The MSB is available only in (in order of release) NKJV, NASB, and ESV. I would not expect it to be released in NIV, as the translation philosophy is not one endorsed by MacArthur.


----------



## ClayPot (Jan 30, 2011)

I think Kipp is right. Dr. MacArthur is pretty selective about the translations he will use. I think he only wants to associate his name with translations that he feels faithfully represent the Greek text. He might differ in his translation is certain places, but still feels like he can recommend that translation to others.


----------



## BlackCalvinist (Feb 2, 2011)

Because NIV stands for 'Nearly Inspired Version'.


----------



## Wannabee (Feb 2, 2011)

It's been said pretty well here already - don't expect it. His translation philosophy is much like his preaching style. The NASB would have been his first choice, but their copyright charges were cost prohibitive before Zonderman bought the rights. Then they jumped on it. The NKJV isn't the text type he'd prefer, but Nelson worked well with them. The ESV is popular and a good translation, embracing the more literal philosophy of translation. The NIV's dynamic equivalent philosophy of translation falls short often, which MacArthur has pointed out more than once.


----------



## Pilgrim (Feb 2, 2011)

I'd like to see it released in the KJV but my guess is that there is not much chance of that happening. As Joe noted, it seems that it was first released in the NKJV for business reasons and also perhaps as a "bridge" for those who were KJV users and who might have been more likely to buy a NKJV as opposed to a NASB. 

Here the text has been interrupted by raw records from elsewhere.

-- pv_equiv track=rewrite | github.com/gniewko-d/Laboratory-and-scientific-scripts | EPM_analysis.py | number_of_movement
-- ===== SOURCE A (Python) =====
-- def number_of_movement(data):
--      epi_mobile = 0
--      epi_immobile = 0
--      controller_total_mobile = True
--      controller_total_immobile = True
--      for i,j in enumerate(data["movment_state"]):
--         if j == 1:
--             if controller_total_mobile:
--                 epi_mobile +=1
--                 controller_total_mobile = False
--                 controller_total_immobile = True
--         elif j == 0:
--             if controller_total_immobile:
--                 epi_immobile +=1
--                 controller_total_mobile = True
--                 controller_total_immobile = False
--      return epi_mobile, epi_immobile
-- ===== SOURCE B (Python) =====
-- def number_of_movement(data):
--     xs = [v for v in data["movment_state"] if v in (0, 1)]
--     starts = xs[:1] + [b for a, b in zip(xs, xs[1:]) if b != a]
--     return starts.count(1), starts.count(0)
-- ===== Notes on version B (the rewrite author's own statement) =====
-- stated objective: idiomatic
-- what changed: B filters the series to its 0/1 entries, builds the list of run starts (first element plus each change point found by zipping the list with its shifted self) and returns the counts of 1s and 0s in it, replacing A's single pass with two boolean controller flags.
import Mathlib
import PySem

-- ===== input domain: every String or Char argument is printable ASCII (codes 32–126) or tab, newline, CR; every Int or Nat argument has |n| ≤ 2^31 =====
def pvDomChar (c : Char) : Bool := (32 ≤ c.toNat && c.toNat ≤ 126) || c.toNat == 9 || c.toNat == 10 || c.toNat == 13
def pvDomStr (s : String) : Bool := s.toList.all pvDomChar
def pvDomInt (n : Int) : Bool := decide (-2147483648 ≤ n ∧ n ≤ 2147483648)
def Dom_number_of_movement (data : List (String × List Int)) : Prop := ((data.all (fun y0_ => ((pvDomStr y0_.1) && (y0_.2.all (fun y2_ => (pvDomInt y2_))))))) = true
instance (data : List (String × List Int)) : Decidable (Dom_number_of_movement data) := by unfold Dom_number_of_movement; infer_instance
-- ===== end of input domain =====

-- B collapses the 0/1-filtered sequence to its run starts (first element plus each change point
-- via zip with the shifted list) and counts them, instead of A's stateful controller flags; objective: idiomatic.

-- ===== PORT A =====
-- state = (epi_mobile, epi_immobile, controller_total_mobile, controller_total_immobile)
def number_of_movement (data : List (String × List Int)) : Int × Int :=
  let xs := ((PySem.Dict.mk data).get? "movment_state").getD []
  let s := xs.foldl (fun (st : Int × Int × Bool × Bool) j =>
    if j == 1 then
      if st.2.2.1 then (st.1 + 1, st.2.1, false, true) else st
    else if j == 0 then
      if st.2.2.2 then (st.1, st.2.1 + 1, true, false) else st
    else st) (0, 0, true, true)
  (s.1, s.2.1)

-- ===== PORT B =====
def number_of_movement_alt (data : List (String × List Int)) : Int × Int :=
  let xs := (((PySem.Dict.mk data).get? "movment_state").getD []).filter (fun v => v == 0 || v == 1)
  let starts := xs.take 1 ++ ((xs.zip (xs.drop 1)).filter (fun p => p.2 != p.1)).map Prod.snd
  ((starts.count 1 : Int), (starts.count 0 : Int))

-- ===== PRECONDITION & SPEC =====
-- A raises KeyError when "movment_state" is absent (B too); exactly those inputs are excluded.
def Pre_number_of_movement (data : List (String × List Int)) : Prop :=
  ((PySem.Dict.mk data).get? "movment_state").isSome = true
instance (data : List (String × List Int)) : Decidable (Pre_number_of_movement data) := by
  unfold Pre_number_of_movement; infer_instance

def pvWitness_number_of_movement : (List (String × List Int)) := [("movment_state", [1, 0, 0, 2, 1])]

def Spec_number_of_movement (data : List (String × List Int)) (out : Int × Int) : Prop := out = number_of_movement_alt data
instance (data : List (String × List Int)) (out : Int × Int) : Decidable (Spec_number_of_movement data out) := by unfold Spec_number_of_movement; infer_instance

-- ===== CLAIM (what is proved, stated in full; the proofs are below) =====
def Claim_equal_number_of_movement : Prop := ∀ (data : List (String × List Int)), Dom_number_of_movement data → Pre_number_of_movement data → Spec_number_of_movement data (number_of_movement data)

-- ===== LEMMAS AND PROOFS =====

-- A's loop step, named for the proofs
def pvStep (st : Int × Int × Bool × Bool) (j : Int) : Int × Int × Bool × Bool :=
  if j == 1 then
    if st.2.2.1 then (st.1 + 1, st.2.1, false, true) else st
  else if j == 0 then
    if st.2.2.2 then (st.1, st.2.1 + 1, true, false) else st
  else st

-- counts of run starts of A's machine, recursively
def pvF (xs : List Int) (cm ci : Bool) : Int × Int :=
  match xs with
  | [] => (0, 0)
  | j :: t =>
    if j == 1 then
      if cm then ((pvF t false true).1 + 1, (pvF t false true).2) else pvF t cm ci
    else if j == 0 then
      if ci then ((pvF t true false).1, (pvF t true false).2 + 1) else pvF t cm ci
    else pvF t cm ci

-- change points of a 0/1 sequence after a previous value
def pvChg (prev : Int) (t : List Int) : List Int :=
  match t with
  | [] => []
  | j :: t' => if j == prev then pvChg prev t' else j :: pvChg j t'

theorem pvFold_eq_pvF (xs : List Int) (em ei : Int) (cm ci : Bool) :
    ((xs.foldl pvStep (em, ei, cm, ci)).1, (xs.foldl pvStep (em, ei, cm, ci)).2.1)
      = (em + (pvF xs cm ci).1, ei + (pvF xs cm ci).2) := by
  induction xs generalizing em ei cm ci with
  | nil => simp [pvF]
  | cons j t ih =>
    simp only [List.foldl_cons, pvStep, pvF]
    by_cases h1 : j == 1
    · simp only [h1]
      cases cm <;> simp [ih]; ring_nf
    · by_cases h0 : j == 0
      · simp only [h1, h0]
        cases ci <;> simp [ih]; ring_nf
      · simp [h1, h0, ih]

theorem pvF_filter (xs : List Int) (cm ci : Bool) :
    pvF xs cm ci = pvF (xs.filter (fun v => v == 0 || v == 1)) cm ci := by
  induction xs generalizing cm ci with
  | nil => rfl
  | cons j t ih =>
    by_cases h1 : j == 1
    · have : j = 1 := by simpa using h1
      subst this
      simp [pvF, List.filter, ih]
    · by_cases h0 : j == 0
      · have : j = 0 := by simpa using h0
        subst this
        simp [pvF, List.filter, ih]
      · simp [pvF, List.filter, h0, h1, ih]

theorem pvF_eq_chg_counts : ∀ (t : List Int), (∀ x ∈ t, x = 0 ∨ x = 1) →
    ∀ (prev : Int), prev = 0 ∨ prev = 1 →
    pvF t (prev != 1) (prev != 0)
      = (((pvChg prev t).count 1 : Int), ((pvChg prev t).count 0 : Int)) := by
  intro t
  induction t with
  | nil => intro _ prev _; simp [pvF, pvChg]
  | cons j t' ih =>
    intro ht prev hp
    have ht' : ∀ x ∈ t', x = 0 ∨ x = 1 := fun x hx => ht x (List.mem_cons_of_mem _ hx)
    have hj := ht j (by simp)
    have h0 := ih ht' 0 (Or.inl rfl)
    have h1 := ih ht' 1 (Or.inr rfl)
    simp only [show ((0:Int) != 1) = true from rfl, show ((0:Int) != 0) = false from rfl,
      show ((1:Int) != 1) = false from rfl, show ((1:Int) != 0) = true from rfl] at h0 h1
    rcases hj with hj | hj <;> rcases hp with hpv | hpv <;> subst hj <;> subst hpv <;>
      simp [pvF, pvChg, h0, h1]

theorem pvChg_eq_zip (t : List Int) (prev : Int) :
    (((prev :: t).zip t).filter (fun p => p.2 != p.1)).map Prod.snd = pvChg prev t := by
  induction t generalizing prev with
  | nil => rfl
  | cons j t' ih =>
    by_cases h : j = prev
    · subst h
      simp [List.zip_cons_cons, pvChg, ih]
    · have hb : ((prev, j).2 != (prev, j).1) = true := by simp [h]
      simp only [List.zip_cons_cons, List.filter_cons, hb, if_true, List.map_cons, ih j]
      simp [pvChg, show (j == prev) = false from by simpa using h]

-- ===== VERDICT (by name: the statement is the Claim_ definition above) =====
theorem number_of_movement_spec : Claim_equal_number_of_movement := by
  intro data _ _
  unfold Spec_number_of_movement
  have hA : number_of_movement data
      = (0 + (pvF (((PySem.Dict.mk data).get? "movment_state").getD []) true true).1,
         0 + (pvF (((PySem.Dict.mk data).get? "movment_state").getD []) true true).2) :=
    pvFold_eq_pvF (((PySem.Dict.mk data).get? "movment_state").getD []) 0 0 true true
  have hB : number_of_movement_alt data
      = (((((((PySem.Dict.mk data).get? "movment_state").getD []).filter (fun v => v == 0 || v == 1)).take 1 ++
          ((((((PySem.Dict.mk data).get? "movment_state").getD []).filter (fun v => v == 0 || v == 1)).zip
            (((((PySem.Dict.mk data).get? "movment_state").getD []).filter (fun v => v == 0 || v == 1)).drop 1)).filter
              (fun p => p.2 != p.1)).map Prod.snd).count 1 : Int),
         ((((((PySem.Dict.mk data).get? "movment_state").getD []).filter (fun v => v == 0 || v == 1)).take 1 ++
          ((((((PySem.Dict.mk data).get? "movment_state").getD []).filter (fun v => v == 0 || v == 1)).zip
            (((((PySem.Dict.mk data).get? "movment_state").getD []).filter (fun v => v == 0 || v == 1)).drop 1)).filter
              (fun p => p.2 != p.1)).map Prod.snd).count 0 : Int)) := rfl
  rw [hA, hB, pvF_filter]
  have hall : ∀ y ∈ (((PySem.Dict.mk data).get? "movment_state").getD []).filter (fun v => v == 0 || v == 1),
      y = 0 ∨ y = 1 := by
    intro y hy
    have := List.of_mem_filter hy
    simp at this
    tauto
  generalize hys : (((PySem.Dict.mk data).get? "movment_state").getD []).filter (fun v => v == 0 || v == 1) = ys at hall ⊢
  cases ys with
  | nil => simp [pvF]
  | cons a t =>
    have ha : a = 0 ∨ a = 1 := hall a (by simp)
    have ht' : ∀ x ∈ t, x = 0 ∨ x = 1 := fun x hx => hall x (List.mem_cons_of_mem _ hx)
    have hz : (((a :: t).zip t).filter (fun p => p.2 != p.1)).map Prod.snd = pvChg a t :=
      pvChg_eq_zip t a
    have h0 := pvF_eq_chg_counts t ht' 0 (Or.inl rfl)
    have h1 := pvF_eq_chg_counts t ht' 1 (Or.inr rfl)
    simp only [show ((0:Int) != 1) = true from rfl, show ((0:Int) != 0) = false from rfl,
      show ((1:Int) != 1) = false from rfl, show ((1:Int) != 0) = true from rfl] at h0 h1
    simp only [List.take_succ_cons, List.take_zero, List.drop_succ_cons, List.drop_zero, hz]
    rcases ha with h | h <;> subst h <;>
      simp [pvF, h0, h1]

One thing that I have observed with the MacArthur Study Bibles is that the quality of construction has gone way down over the years, as has been the case with the industry in general. I have one that I bought in 1999 that is Genuine Leather and smyth sewn. It's one of the better Genuine Leather covers you're likely to see. I'm sure it was Nelson's handiwork, but it was released under the Word imprint, which was acquired by Nelson in the late 90's. It's still in very good condition. By contrast my wife's revised version that was purchased in 2009 is glued and bound in poor quality Bonded Leather. It looks like it has about another year left before it starts falling apart. 

I haven't seen any of the ESV's up close to know if the quality with those is any better.


----------



## Jesus is my friend (Feb 2, 2011)

I wish he would do a KJV edition,that would be the best,we need a good reformed KJV study Bible (I know about the Matthew Henry edition,it's good but we need some other choices too)


----------



## Wannabee (Feb 2, 2011)

Because the study portion copyright is with Nelson, I believe they still publish all the Mac Study Bibles, regardless of translation. I also noticed that the quality isn't what it once was, just in the past 5 years. For our grandson's first Christmas we bought him a genuine leather MSB. I really couldn't tell the difference between it and a bonded leather Bible. It was disappointing.

I wouldn't hold my breath for the MSB in KJV. They embrace the Alexandrian (NU) text type, and certainly prefer versions with more modern language.

The Nelson Study Bible isn't bad, and is available in KJV.


----------



## Pilgrim (Feb 2, 2011)

Jesus is my friend said:


> I wish he would do a KJV edition,that would be the best,we need a good reformed KJV study Bible (I know about the Matthew Henry edition,it's good but we need some other choices too)


 
What are the virtues of the Matthew Henry? I looked at one in the store a while back and there didn't appear to be that many notes. But admittedly I didn't look at it for very long.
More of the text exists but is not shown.